Kafka Connect can be configured using the config property in KafkaConnect.spec and KafkaConnectS2I.spec. This property should contain the Kafka Connect configuration options as keys. The values could be in one of the following JSON types:

  • String
  • Number
  • Boolean

Users can specify and configure the options listed in the Apache Kafka documentation with the exception of those options which are managed directly by AMQ Streams. Specifically, all configuration options with keys equal to or starting with one of the following strings are forbidden:

  • ssl.
  • sasl.
  • security.
  • listeners
  • plugin.path
  • rest.
  • bootstrap.servers

When one of the forbidden options is present in the config property, it will be ignored and a warning message will be printed to the Custer Operator log file. All other options will be passed to Kafka Connect.

Important

The Cluster Operator does not validate keys or values in the provided config object. When an invalid configuration is provided, the Kafka Connect cluster might not start or might become unstable. In such cases, the configuration in the KafkaConnect.spec.config or KafkaConnectS2I.spec.config object should be fixed and the cluster operator will roll out the new configuration to all Kafka Connect nodes.

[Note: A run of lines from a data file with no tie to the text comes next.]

-- pv_equiv track=rewrite | github.com/dw425/DAIS_SEG | docs/nifi-analyzer/backend/app/engines/generators/processor_translators.py | _extract_python_logic
-- ===== SOURCE A (Python) =====
-- def _extract_python_logic(script_body: str) -> str:
--     """Extract the core transformation logic from a NiFi Python script.
--
--     NiFi Python scripts typically access FlowFile via session.get(), read content,
--     process it, and write back. We extract the processing part.
--     """
--     lines = script_body.strip().split("\n")
--     core_lines = []
--     in_process = False
--
--     for line in lines:
--         stripped = line.strip()
--         # Skip NiFi session boilerplate
--         if any(kw in stripped for kw in [
--             "session.get", "session.transfer", "session.commit",
--             "session.rollback", "flowFile", "FlowFile",
--             "import org.", "import java.",
--         ]):
--             continue
--         # Skip empty lines at the start
--         if not core_lines and not stripped:
--             continue
--         # Start collecting after we see actual logic
--         if stripped and not stripped.startswith("#"):
--             in_process = True
--         if in_process:
--             core_lines.append(line)
--
--     if core_lines:
--         return "\n".join(core_lines)
--     return ""
-- ===== SOURCE B (Python) =====
-- _KEYWORDS = [
--     "session.get", "session.transfer", "session.commit",
--     "session.rollback", "flowFile", "FlowFile",
--     "import org.", "import java.",
-- ]
--
--
-- def _is_boiler(stripped):
--     return any(kw in stripped for kw in _KEYWORDS)
--
--
-- def _extract_python_logic(script_body: str) -> str:
--     lines = script_body.strip().split("\n")
--     start = next(
--         (i for i, line in enumerate(lines)
--          if (s := line.strip()) and not s.startswith("#") and not _is_boiler(s)),
--         None,
--     )
--     if start is None:
--         return ""
--     return "\n".join(line for line in lines[start:] if not _is_boiler(line.strip()))
-- ===== Notes on version B (the rewrite author's own statement) =====
-- stated objective: simpler
-- what changed: Replaced the stateful single pass with an in_process flag and a leading-empty guard by a locate-then-filter decomposition: find the index of the first logic line, return '' if none, else join the non-boilerplate lines of the tail slice.
import Mathlib
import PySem

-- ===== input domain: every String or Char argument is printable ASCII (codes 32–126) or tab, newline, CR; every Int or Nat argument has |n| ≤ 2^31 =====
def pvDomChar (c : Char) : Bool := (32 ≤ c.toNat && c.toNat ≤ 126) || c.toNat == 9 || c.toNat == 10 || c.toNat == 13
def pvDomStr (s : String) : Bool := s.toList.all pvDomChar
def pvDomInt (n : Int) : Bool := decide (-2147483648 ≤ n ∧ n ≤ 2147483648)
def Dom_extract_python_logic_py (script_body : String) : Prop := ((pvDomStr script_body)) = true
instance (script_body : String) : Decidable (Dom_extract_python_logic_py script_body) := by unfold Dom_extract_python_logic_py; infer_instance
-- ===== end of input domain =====

-- B replaces A's stateful flag loop by a locate-the-first-logic-line-then-filter-the-tail decomposition (simpler; same cost).

-- ===== PORT A =====
def pvStepA (st : List String × Bool) (line : String) : List String × Bool :=
  let stripped := PySem.Str.strip line
  if ["session.get", "session.transfer", "session.commit",
      "session.rollback", "flowFile", "FlowFile",
      "import org.", "import java."].any (fun kw => PySem.Str.isIn kw stripped) then st
  else if st.1.isEmpty && stripped == "" then st
  else
    let in_process := if stripped != "" && !PySem.Str.startswith stripped "#" then true else st.2
    if in_process then (st.1 ++ [line], in_process) else (st.1, in_process)

def extract_python_logic_py (script_body : String) : String :=
  -- s.split("\n"): sep is the nonempty literal "\n", so split? is always `some` and getD is exact
  let lines := (PySem.Str.split? (PySem.Str.strip script_body) "\n").getD []
  let core := (lines.foldl pvStepA ([], false)).1
  if !core.isEmpty then PySem.Str.join "\n" core else ""

-- ===== PORT B =====
def pvIsBoilerB (stripped : String) : Bool :=
  ["session.get", "session.transfer", "session.commit",
   "session.rollback", "flowFile", "FlowFile",
   "import org.", "import java."].any (fun kw => PySem.Str.isIn kw stripped)

def pvIsLogicB (line : String) : Bool :=
  let s := PySem.Str.strip line
  s != "" && !PySem.Str.startswith s "#" && !pvIsBoilerB s

def extract_python_logic_py_alt (script_body : String) : String :=
  -- s.split("\n"): sep is the nonempty literal "\n", so split? is always `some` and getD is exact
  let lines := (PySem.Str.split? (PySem.Str.strip script_body) "\n").getD []
  match lines.findIdx? pvIsLogicB with
  | none => ""
  | some i => PySem.Str.join "\n" ((lines.drop i).filter (fun l => !pvIsBoilerB (PySem.Str.strip l)))

-- ===== PRECONDITION & SPEC =====
def Spec_extract_python_logic_py (script_body : String) (out : String) : Prop := out = extract_python_logic_py_alt script_body
instance (script_body : String) (out : String) : Decidable (Spec_extract_python_logic_py script_body out) := by unfold Spec_extract_python_logic_py; infer_instance

-- ===== CLAIM (what is proved, stated in full; the proofs are below) =====
def Claim_equal_extract_python_logic_py : Prop := ∀ (script_body : String), Dom_extract_python_logic_py script_body → Spec_extract_python_logic_py script_body (extract_python_logic_py script_body)

-- ===== LEMMAS AND PROOFS =====

-- A's inline keyword test is definitionally B's helper predicate.
theorem pvBoiler_eq (s : String) :
    (["session.get", "session.transfer", "session.commit",
      "session.rollback", "flowFile", "FlowFile",
      "import org.", "import java."].any (fun kw => PySem.Str.isIn kw s)) = pvIsBoilerB s := rfl

-- Once in_process is true (and core is nonempty), each step appends the line iff it is not boilerplate.
theorem pvFoldA_true (ls : List String) (core : List String) (hc : core ≠ []) :
    ls.foldl pvStepA (core, true) =
      (core ++ ls.filter (fun l => !pvIsBoilerB (PySem.Str.strip l)), true) := by
  induction ls generalizing core with
  | nil => simp
  | cons l ls ih =>
    simp only [List.foldl_cons, List.filter_cons]
    have hc' : core.isEmpty = false := by simpa using hc
    cases hb : pvIsBoilerB (PySem.Str.strip l) with
    | true =>
      have hstep : pvStepA (core, true) l = (core, true) := by
        simp only [pvStepA, pvBoiler_eq, hb, if_true]
      rw [hstep, ih core hc]
      simp
    | false =>
      have hstep : pvStepA (core, true) l = (core ++ [l], true) := by
        simp only [pvStepA, pvBoiler_eq, hb, hc']
        simp
      rw [hstep, ih (core ++ [l]) (by simp)]
      simp

-- Before any logic line has been seen, a non-logic line leaves the state ([], false).
theorem pvStepA_skip (l : String) (h : pvIsLogicB l = false) :
    pvStepA ([], false) l = ([], false) := by
  simp only [pvIsLogicB, Bool.and_eq_false_iff] at h
  simp only [pvStepA, pvBoiler_eq]
  cases hb : pvIsBoilerB (PySem.Str.strip l) with
  | true => simp
  | false =>
    cases he : (PySem.Str.strip l == "") with
    | true => simp
    | false =>
      have he' : ¬ PySem.Str.strip l = "" := by simpa using he
      have hs : PySem.Chars.startswith (PySem.Chars.strip l.toList) ['#'] = true := by
        rcases h with (h | h) | h
        · simp at h; exact absurd h he'
        · simpa using h
        · simp [hb] at h
      simp [hs]

-- The first logic line flips the flag and is collected.
theorem pvStepA_start (l : String) (h : pvIsLogicB l = true) :
    pvStepA ([], false) l = ([l], true) := by
  simp only [pvIsLogicB, Bool.and_eq_true] at h
  obtain ⟨⟨hne, hhash⟩, hnb⟩ := h
  have hb : pvIsBoilerB (PySem.Str.strip l) = false := by simpa using hnb
  have he : (PySem.Str.strip l == "") = false := by simpa using hne
  simp only [pvStepA, pvBoiler_eq, hb, he, hne, hhash]
  simp

-- Characterisation of A's fold in terms of B's findIdx?.
theorem pvFoldA_char (ls : List String) :
    ls.foldl pvStepA ([], false) =
      match ls.findIdx? pvIsLogicB with
      | none => ([], false)
      | some i => ((ls.drop i).filter (fun l => !pvIsBoilerB (PySem.Str.strip l)), true) := by
  induction ls with
  | nil => simp
  | cons l ls ih =>
    cases hl : pvIsLogicB l with
    | true =>
      have hb : pvIsBoilerB (PySem.Str.strip l) = false := by
        simp only [pvIsLogicB, Bool.and_eq_true] at hl
        simpa using hl.2
      rw [List.findIdx?_cons]
      simp only [hl]
      simp only [List.foldl_cons, pvStepA_start l hl]
      rw [pvFoldA_true ls [l] (by simp)]
      simp [hb]
    | false =>
      rw [List.findIdx?_cons]
      simp only [hl]
      simp only [List.foldl_cons, pvStepA_skip l hl, ih]
      cases h : ls.findIdx? pvIsLogicB with
      | none => simp
      | some i => simp

-- If findIdx? finds index i, the line there is logic, hence kept by the filter: nonempty tail.
theorem pvTail_ne_nil (ls : List String) (i : Nat) (h : ls.findIdx? pvIsLogicB = some i) :
    (ls.drop i).filter (fun l => !pvIsBoilerB (PySem.Str.strip l)) ≠ [] := by
  induction ls generalizing i with
  | nil => simp at h
  | cons l ls ih =>
    rw [List.findIdx?_cons] at h
    cases hl : pvIsLogicB l with
    | true =>
      simp [hl] at h
      have hb : pvIsBoilerB (PySem.Str.strip l) = false := by
        simp only [pvIsLogicB, Bool.and_eq_true] at hl
        simpa using hl.2
      subst h
      simp [hb]
    | false =>
      simp only [hl, Bool.false_eq_true, if_false, Option.map_eq_some_iff] at h
      obtain ⟨j, hj, hji⟩ := h
      subst hji
      simpa using ih j hj

-- ===== VERDICT (by name: the statement is the Claim_ definition above) =====
theorem extract_python_logic_py_spec : Claim_equal_extract_python_logic_py := by
  intro s _
  simp only [Spec_extract_python_logic_py, extract_python_logic_py, extract_python_logic_py_alt]
  set ls := (PySem.Str.split? (PySem.Str.strip s) "\n").getD [] with hls
  rw [pvFoldA_char]
  cases h : ls.findIdx? pvIsLogicB with
  | none => simp
  | some i =>
    simp only
    have hne := pvTail_ne_nil ls i h
    simp [hne]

Selected options have default values:

  • group.id with default value connect-cluster
  • offset.storage.topic with default value connect-cluster-offsets
  • config.storage.topic with default value connect-cluster-configs
  • status.storage.topic with default value connect-cluster-status
  • key.converter with default value org.apache.kafka.connect.json.JsonConverter
  • value.converter with default value org.apache.kafka.connect.json.JsonConverter
  • internal.key.converter with default value org.apache.kafka.connect.json.JsonConverter
  • internal.value.converter with default value org.apache.kafka.connect.json.JsonConverter
  • internal.key.converter.schemas.enable with default value false
  • internal.value.converter.schemas.enable with default value false

These options will be automatically configured in case they are not present in the KafkaConnect.spec.config or KafkaConnectS2I.spec.config properties.

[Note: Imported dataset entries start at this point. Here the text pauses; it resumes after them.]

-- pv_equiv track=rewrite | github.com/khy0425/app-factory-complete | automation/khy0425-app-factory-core-cf63a8b/automation/serverless_monetization.py | _recommend_monetization_model
-- ===== SOURCE A (Python) =====
-- from typing import Dict, List
--
-- def _recommend_monetization_model(app_concept: str) -> Dict:
--     """앱 컨셉에 따른 최적 수익화 모델 추천"""
--
--     concept_lower = app_concept.lower()
--
--     if any(word in concept_lower for word in ["fitness", "health", "meditation", "sleep"]):
--         return {
--             "primary": "freemium_subscription",
--             "secondary": "one_time_premium",
--             "reasoning": "건강/피트니스 앱은 지속적 사용으로 구독 모델 적합"
--         }
--     elif any(word in concept_lower for word in ["calculator", "converter", "utility"]):
--         return {
--             "primary": "ad_supported_free",
--             "secondary": "remove_ads_iap",
--             "reasoning": "유틸리티는 사용 빈도가 높아 광고 모델 효과적"
--         }
--     elif any(word in concept_lower for word in ["photo", "editor", "creative"]):
--         return {
--             "primary": "consumable_iap",
--             "secondary": "premium_features",
--             "reasoning": "크리에이티브 도구는 추가 컨텐츠/기능 판매 가능"
--         }
--     else:
--         return {
--             "primary": "freemium",
--             "secondary": "premium_upgrade",
--             "reasoning": "범용적으로 안전한 프리미엄 모델"
--         }
-- ===== SOURCE B (Python) =====
-- from typing import Dict, List
--
-- # flat keyword -> priority rank (lower rank wins); no group structure in the scan
-- _KEYWORD_RANK = {
--     "fitness": 0, "health": 0, "meditation": 0, "sleep": 0,
--     "calculator": 1, "converter": 1, "utility": 1,
--     "photo": 2, "editor": 2, "creative": 2,
-- }
--
-- _MODELS = [
--     {"primary": "freemium_subscription", "secondary": "one_time_premium",
--      "reasoning": "건강/피트니스 앱은 지속적 사용으로 구독 모델 적합"},
--     {"primary": "ad_supported_free", "secondary": "remove_ads_iap",
--      "reasoning": "유틸리티는 사용 빈도가 높아 광고 모델 효과적"},
--     {"primary": "consumable_iap", "secondary": "premium_features",
--      "reasoning": "크리에이티브 도구는 추가 컨텐츠/기능 판매 가능"},
--     {"primary": "freemium", "secondary": "premium_upgrade",
--      "reasoning": "범용적으로 안전한 프리미엄 모델"},
-- ]
--
-- def _recommend_monetization_model(app_concept: str) -> Dict:
--     """One flat pass over all keywords, keeping the minimum matched rank."""
--     concept_lower = app_concept.lower()
--     best = 3
--     for word, rank in _KEYWORD_RANK.items():
--         if word in concept_lower and rank < best:
--             best = rank
--     return dict(_MODELS[best])
-- ===== Notes on version B (the rewrite author's own statement) =====
-- stated objective: alternative
-- what changed: Replaced the short-circuiting if/elif ladder of per-group any() checks by one exhaustive flat pass over all keywords that folds a minimum-priority-rank accumulator and then indexes a result table by that rank.
import Mathlib
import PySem

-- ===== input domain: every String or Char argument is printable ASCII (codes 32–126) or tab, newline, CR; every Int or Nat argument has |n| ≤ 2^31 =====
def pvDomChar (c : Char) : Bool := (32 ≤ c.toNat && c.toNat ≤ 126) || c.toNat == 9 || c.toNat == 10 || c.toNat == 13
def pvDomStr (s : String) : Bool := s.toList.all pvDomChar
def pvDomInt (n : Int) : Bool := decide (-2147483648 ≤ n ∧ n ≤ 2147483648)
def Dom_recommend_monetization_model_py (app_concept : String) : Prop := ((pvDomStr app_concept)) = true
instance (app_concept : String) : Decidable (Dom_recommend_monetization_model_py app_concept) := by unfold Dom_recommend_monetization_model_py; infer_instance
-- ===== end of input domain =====

-- B replaces A's short-circuiting if/elif ladder by one exhaustive flat pass over all
-- keywords folding a minimum-priority-rank accumulator, then indexing a result table (alternative, same cost).

-- ===== PORT A =====
def recommend_monetization_model_py (app_concept : String) : List (String × String) :=
  let concept_lower := PySem.Str.lower app_concept
  if ["fitness", "health", "meditation", "sleep"].any (fun word => PySem.Str.isIn word concept_lower) then
    [("primary", "freemium_subscription"), ("secondary", "one_time_premium"),
     ("reasoning", "건강/피트니스 앱은 지속적 사용으로 구독 모델 적합")]
  else if ["calculator", "converter", "utility"].any (fun word => PySem.Str.isIn word concept_lower) then
    [("primary", "ad_supported_free"), ("secondary", "remove_ads_iap"),
     ("reasoning", "유틸리티는 사용 빈도가 높아 광고 모델 효과적")]
  else if ["photo", "editor", "creative"].any (fun word => PySem.Str.isIn word concept_lower) then
    [("primary", "consumable_iap"), ("secondary", "premium_features"),
     ("reasoning", "크리에이티브 도구는 추가 컨텐츠/기능 판매 가능")]
  else
    [("primary", "freemium"), ("secondary", "premium_upgrade"),
     ("reasoning", "범용적으로 안전한 프리미엄 모델")]

-- ===== PORT B =====
-- flat keyword → rank table (Python dict in insertion order)
def pvKeywordRank : List (String × Nat) :=
  [("fitness", 0), ("health", 0), ("meditation", 0), ("sleep", 0),
   ("calculator", 1), ("converter", 1), ("utility", 1),
   ("photo", 2), ("editor", 2), ("creative", 2)]

def pvModels : List (List (String × String)) :=
  [ [("primary", "freemium_subscription"), ("secondary", "one_time_premium"),
     ("reasoning", "건강/피트니스 앱은 지속적 사용으로 구독 모델 적합")],
    [("primary", "ad_supported_free"), ("secondary", "remove_ads_iap"),
     ("reasoning", "유틸리티는 사용 빈도가 높아 광고 모델 효과적")],
    [("primary", "consumable_iap"), ("secondary", "premium_features"),
     ("reasoning", "크리에이티브 도구는 추가 컨텐츠/기능 판매 가능")],
    [("primary", "freemium"), ("secondary", "premium_upgrade"),
     ("reasoning", "범용적으로 안전한 프리미엄 모델")] ]

def recommend_monetization_model_py_alt (app_concept : String) : List (String × String) :=
  let concept_lower := PySem.Str.lower app_concept
  let best := pvKeywordRank.foldl
    (fun best p => if PySem.Str.isIn p.1 concept_lower = true ∧ p.2 < best then p.2 else best) 3
  pvModels.getD best []

-- ===== PRECONDITION & SPEC =====
def Spec_recommend_monetization_model_py (app_concept : String) (out : List (String × String)) : Prop := out = recommend_monetization_model_py_alt app_concept
instance (app_concept : String) (out : List (String × String)) : Decidable (Spec_recommend_monetization_model_py app_concept out) := by unfold Spec_recommend_monetization_model_py; infer_instance

-- ===== CLAIM (what is proved, stated in full; the proofs are below) =====
def Claim_equal_recommend_monetization_model_py : Prop := ∀ (app_concept : String), Dom_recommend_monetization_model_py app_concept → Spec_recommend_monetization_model_py app_concept (recommend_monetization_model_py app_concept)

-- ===== LEMMAS AND PROOFS =====

-- Folding B's min-rank step over a uniform-rank segment: the accumulator drops to r
-- exactly when some word of the segment matches and r improves on the accumulator.
theorem pv_fold_uniform (cl : String) (ws : List String) (r b : Nat) :
    (ws.map (fun w => (w, r))).foldl
      (fun best p => if PySem.Str.isIn p.1 cl = true ∧ p.2 < best then p.2 else best) b
    = if ws.any (fun w => PySem.Str.isIn w cl) ∧ r < b then r else b := by
  induction ws generalizing b with
  | nil => simp
  | cons w tl ih =>
    simp only [List.map_cons, List.foldl_cons, List.any_cons, ih]
    by_cases hw : PySem.Str.isIn w cl = true <;> by_cases hr : r < b <;>
      simp [PySem.Str.isIn] at hw <;> simp [hw, hr]

-- ===== VERDICT (by name: the statement is the Claim_ definition above) =====
theorem recommend_monetization_model_py_spec : Claim_equal_recommend_monetization_model_py := by
  intro s _
  unfold Spec_recommend_monetization_model_py recommend_monetization_model_py recommend_monetization_model_py_alt
  have hsplit : pvKeywordRank
      = (["fitness", "health", "meditation", "sleep"].map (fun w => (w, 0)))
        ++ (["calculator", "converter", "utility"].map (fun w => (w, 1)))
        ++ (["photo", "editor", "creative"].map (fun w => (w, 2))) := by rfl
  simp only [hsplit, List.foldl_append, pv_fold_uniform]
  by_cases h1 : ["fitness", "health", "meditation", "sleep"].any (fun word => PySem.Str.isIn word (PySem.Str.lower s)) = true <;>
  by_cases h2 : ["calculator", "converter", "utility"].any (fun word => PySem.Str.isIn word (PySem.Str.lower s)) = true <;>
  by_cases h3 : ["photo", "editor", "creative"].any (fun word => PySem.Str.isIn word (PySem.Str.lower s)) = true <;>
  simp only [h1, h2, h3, true_and, false_and, and_true, and_false, if_true, if_false] <;>
  norm_num [pvModels, List.getD]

An example showing Kafka Connect configuration

apiVersion: kafka.strimzi.io/v1alpha1
kind: KafkaConnect
metadata:
  name: my-connect
spec:
  # ...
  config:
    group.id: my-connect-cluster
    offset.storage.topic: my-connect-cluster-offsets
    config.storage.topic: my-connect-cluster-configs
    status.storage.topic: my-connect-cluster-status
    key.converter: org.apache.kafka.connect.json.JsonConverter
    value.converter: org.apache.kafka.connect.json.JsonConverter
    key.converter.schemas.enable: true
    value.converter.schemas.enable: true
    internal.key.converter: org.apache.kafka.connect.json.JsonConverter
    internal.value.converter: org.apache.kafka.connect.json.JsonConverter
    internal.key.converter.schemas.enable: false
    internal.value.converter.schemas.enable: false
    config.storage.replication.factor: 3
    offset.storage.replication.factor: 3
    status.storage.replication.factor: 3
  # ...

3.2.5.2. Configuring Kafka Connect

Prerequisites

  • An OpenShift cluster
  • A running Cluster Operator

Procedure

  1. Edit the config property in the KafkaConnect or KafkaConnectS2I resource. For example:

    apiVersion: kafka.strimzi.io/v1alpha1
    kind: KafkaConnect
    metadata:
      name: my-connect
    spec:
      # ...
      config:
        group.id: my-connect-cluster
        offset.storage.topic: my-connect-cluster-offsets
        config.storage.topic: my-connect-cluster-configs
        status.storage.topic: my-connect-cluster-status
        key.converter: org.apache.kafka.connect.json.JsonConverter
        value.converter: org.apache.kafka.connect.json.JsonConverter
        key.converter.schemas.enable: true
        value.converter.schemas.enable: true
        internal.key.converter: org.apache.kafka.connect.json.JsonConverter
        internal.value.converter: org.apache.kafka.connect.json.JsonConverter
        internal.key.converter.schemas.enable: false
        internal.value.converter.schemas.enable: false
        config.storage.replication.factor: 3
        offset.storage.replication.factor: 3
        status.storage.replication.factor: 3
      # ...
  2. Create or update the resource.

    On OpenShift this can be done using oc apply:

    oc apply -f your-file

3.2.6. CPU and memory resources

For every deployed container, AMQ Streams allows you to specify the resources which should be reserved for it and the maximum resources that can be consumed by it. AMQ Streams supports two types of resources:

  • Memory
  • CPU

AMQ Streams is using the OpenShift syntax for specifying CPU and memory resources.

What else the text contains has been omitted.